The Industrial Revolution saw improvements in printing technology with the invention of the Stanhope Iron Frame in 1800 which was capable of producing 250 good quality papers an hour. The Koenig Steam Press of 1814 which could print 1000 papers an hour was quickly installed by The Times and the Manchester Guardian and later by the Staffordshire Advertiser in 1828, Western Times in 1835 and the Leeds Intelligencer in 1836.

The expansion of Railways after 1830 and the setting up of an independent carrier service by W H Smith in 1848 led to an excellent distribution network. News reached publishers more quickly after 1840 with the introduction of the electric telegraph which was more reliable than pigeons and semaphore.

Stamp and Advertisement Duties were gradually withdrawn after 1832 as many MPs became members of newspaper owning syndicates. Stamp Duty was abolished altogether in 1855 two years after Advertising Duty had been abolished. The price of newspapers fell from 6d to 2d and some new titles were as cheap as a halfpenny. Suddenly newspapers became commercially viable companies instead of the hobby or the sideline of a printer. From 76 newspapers in 1781 there were 563 in 1855. Free from Stamp Duty, the size of papers grew from one sheet to two as the number of readers increased. More people could read thanks to the growth of elementary education in the 19th century. Papers began to appear regularly in many public houses and the number of reading rooms in towns and villages proliferated – later these were replaced by Public Libraries.

By 1860 The Times was selling 60,000 copies per day compared with 18,500 in 1840 but had been overtaken by Daily Telegraph. The Telegraph, first published in 1855 increased its sales by introducing “Box” numbers for replies to advertisements and specialized in “Apartments to Let” and “Situations Vacant” sections. By 1870 it had 8 pages for 1d and daily sales of 200,000.

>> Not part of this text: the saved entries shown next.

-- pv_equiv track=rewrite | github.com/mrkriodev/tc_hackaton | src/service/ai_analyze.py | extractTransfer
-- ===== SOURCE A (Python) =====
-- def extractTransfer(allStr):
--     '''
--     функция, чтобы достать искомой части из source_code
--     '''
--     str_in_array = allStr.split(sep='}', maxsplit=-1)
--     finalTransferFrom = str_in_array[0] + '}'
--     for i in range(1, len(str_in_array)):
--         if 'function' not in str_in_array[i]:
--             finalTransferFrom += str_in_array[i]
--             finalTransferFrom += '}'
--         else:
--             break
--     return finalTransferFrom
-- ===== SOURCE B (Python) =====
-- def extractTransfer(allStr):
--     p0 = allStr.find('}')
--     if p0 == -1:
--         return allStr + '}'
--     idx = allStr.find('function', p0 + 1)
--     if idx == -1:
--         return allStr + '}'
--     return allStr[: allStr.rfind('}', 0, idx) + 1]
-- ===== Notes on version B (the rewrite author's own statement) =====
-- stated objective: idiomatic
-- what changed: Replaces split-on-'}' plus a segment loop by direct index arithmetic: find the first '}', find the first 'function' after it, and return one slice up to the last '}' before that match (or allStr+'}' when absent).
import Mathlib
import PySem

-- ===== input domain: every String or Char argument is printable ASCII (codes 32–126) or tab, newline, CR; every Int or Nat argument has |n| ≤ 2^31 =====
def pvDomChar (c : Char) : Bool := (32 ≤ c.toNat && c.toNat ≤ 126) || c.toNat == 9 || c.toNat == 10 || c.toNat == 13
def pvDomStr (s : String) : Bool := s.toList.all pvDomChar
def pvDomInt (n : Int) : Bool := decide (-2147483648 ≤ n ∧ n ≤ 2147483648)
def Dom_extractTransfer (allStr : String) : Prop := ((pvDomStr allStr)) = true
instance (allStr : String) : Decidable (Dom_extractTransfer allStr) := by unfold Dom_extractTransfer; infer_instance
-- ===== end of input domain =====

-- B replaces A's split-on-'}' segment loop by direct string-index arithmetic (find / rfind / one slice); same result, proved equal on all inputs.


-- ===== PORT A =====
-- helper: the 'for i in range(1, len(str_in_array)): … break' loop, as structural recursion over the tail
def extractTransferLoop (parts : List (List Char)) (acc : List Char) : List Char :=
  match parts with
  | [] => acc
  | s :: rest =>
    if PySem.Chars.isIn "function".toList s = false then
      extractTransferLoop rest (acc ++ s ++ ['}'])
    else acc

def extractTransfer (allStr : String) : String :=
  let strInArray := (PySem.Chars.splitMax? allStr.toList "}".toList (-1)).getD []
  let finalTransferFrom := PySem.List.pyGetD strInArray 0 [] ++ ['}']
  String.ofList (extractTransferLoop (strInArray.drop 1) finalTransferFrom)

-- ===== PORT B =====
def extractTransfer_alt (allStr : String) : String :=
  let cs := allStr.toList
  let p0 := PySem.Chars.find cs "}".toList
  if p0 = -1 then String.ofList (cs ++ "}".toList)
  else
    let idx := PySem.Chars.findFrom cs "function".toList (p0 + 1) none
    if idx = -1 then String.ofList (cs ++ "}".toList)
    else
      let cut := PySem.Chars.rfindFrom cs "}".toList 0 (some idx)
      String.ofList (PySem.Chars.slice cs none (some (cut + 1)))

-- ===== PRECONDITION & SPEC =====
def Spec_extractTransfer (allStr : String) (out : String) : Prop := out = extractTransfer_alt allStr
instance (allStr : String) (out : String) : Decidable (Spec_extractTransfer allStr out) := by unfold Spec_extractTransfer; infer_instance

Evening papers began to appear after 1870 with London’s first popular evening paper The Evening News in 1881 and The Star in 1888 – both concentrating on sport rather than City news.

In the provinces, there were no daily newspapers before 1846 compared with London which had 14. By 1880 there were 96 in England, 4 in Wales and 21 in Scotland. Large cities boasted several daily papers like Newcastle upon Tyne which in 1874 had 5 dailies as well as 5 weeklies and Cardiff – 2 dailies and 4 weeklies.

All the London Papers and the provincial papers were published in a similar format in the second half of the 19th Century.

  • Page 1 – Advertisements
  • Page 2 – National and foreign news plus sensational news from anywhere in the UK and BMD announcements.
  • Page 3 - Reports from the Courts and local news
  • Page 4 – Local news, market prices for cattle, sheep, wheat, letters to the editor and short articles.

Early Twentieth Century

Popular newspapers aimed at working class families began to appear with the launch of Alfred Harmsworth’s Daily Mail with the slogan “The busy man’s daily journal” and “The penny newspaper for one halfpenny.” In 1900 the Daily Express was the first British daily to print news on the front page, while the Daily Mirror was originally launched as “The daily newspaper for ladies.”

Where to Find Copies of Old Newspapers

Copies of many London and Provincial newspapers can be found at the British Library Newspapers Library at Colindale Avenue in North London either in bound volumes or on microfilm. The Library comprises an almost complete collection of British newspapers since 1840 while London editions of daily newspapers are complete back to 1801.

There is a comprehensive catalogue on the British Library website that should be consulted before planning a visit. The Library in Colindale Avenue is a stones throw from Colindale station on the Edgware Branch of the Northern Line.

Recently digitised images of 49 newspapers published between 1800 and 1900 have been made available on a pay per view website. See for details.

Many Local Studies Libraries have good runs of local newspapers. A comprehensive list of their holdings can be found in Local Newspapers 1750-1920 in England and Wales, Channel Islands and Isle of Man – FFHS Publications [Third edition 2011 ] which is available from The Family History Partnership.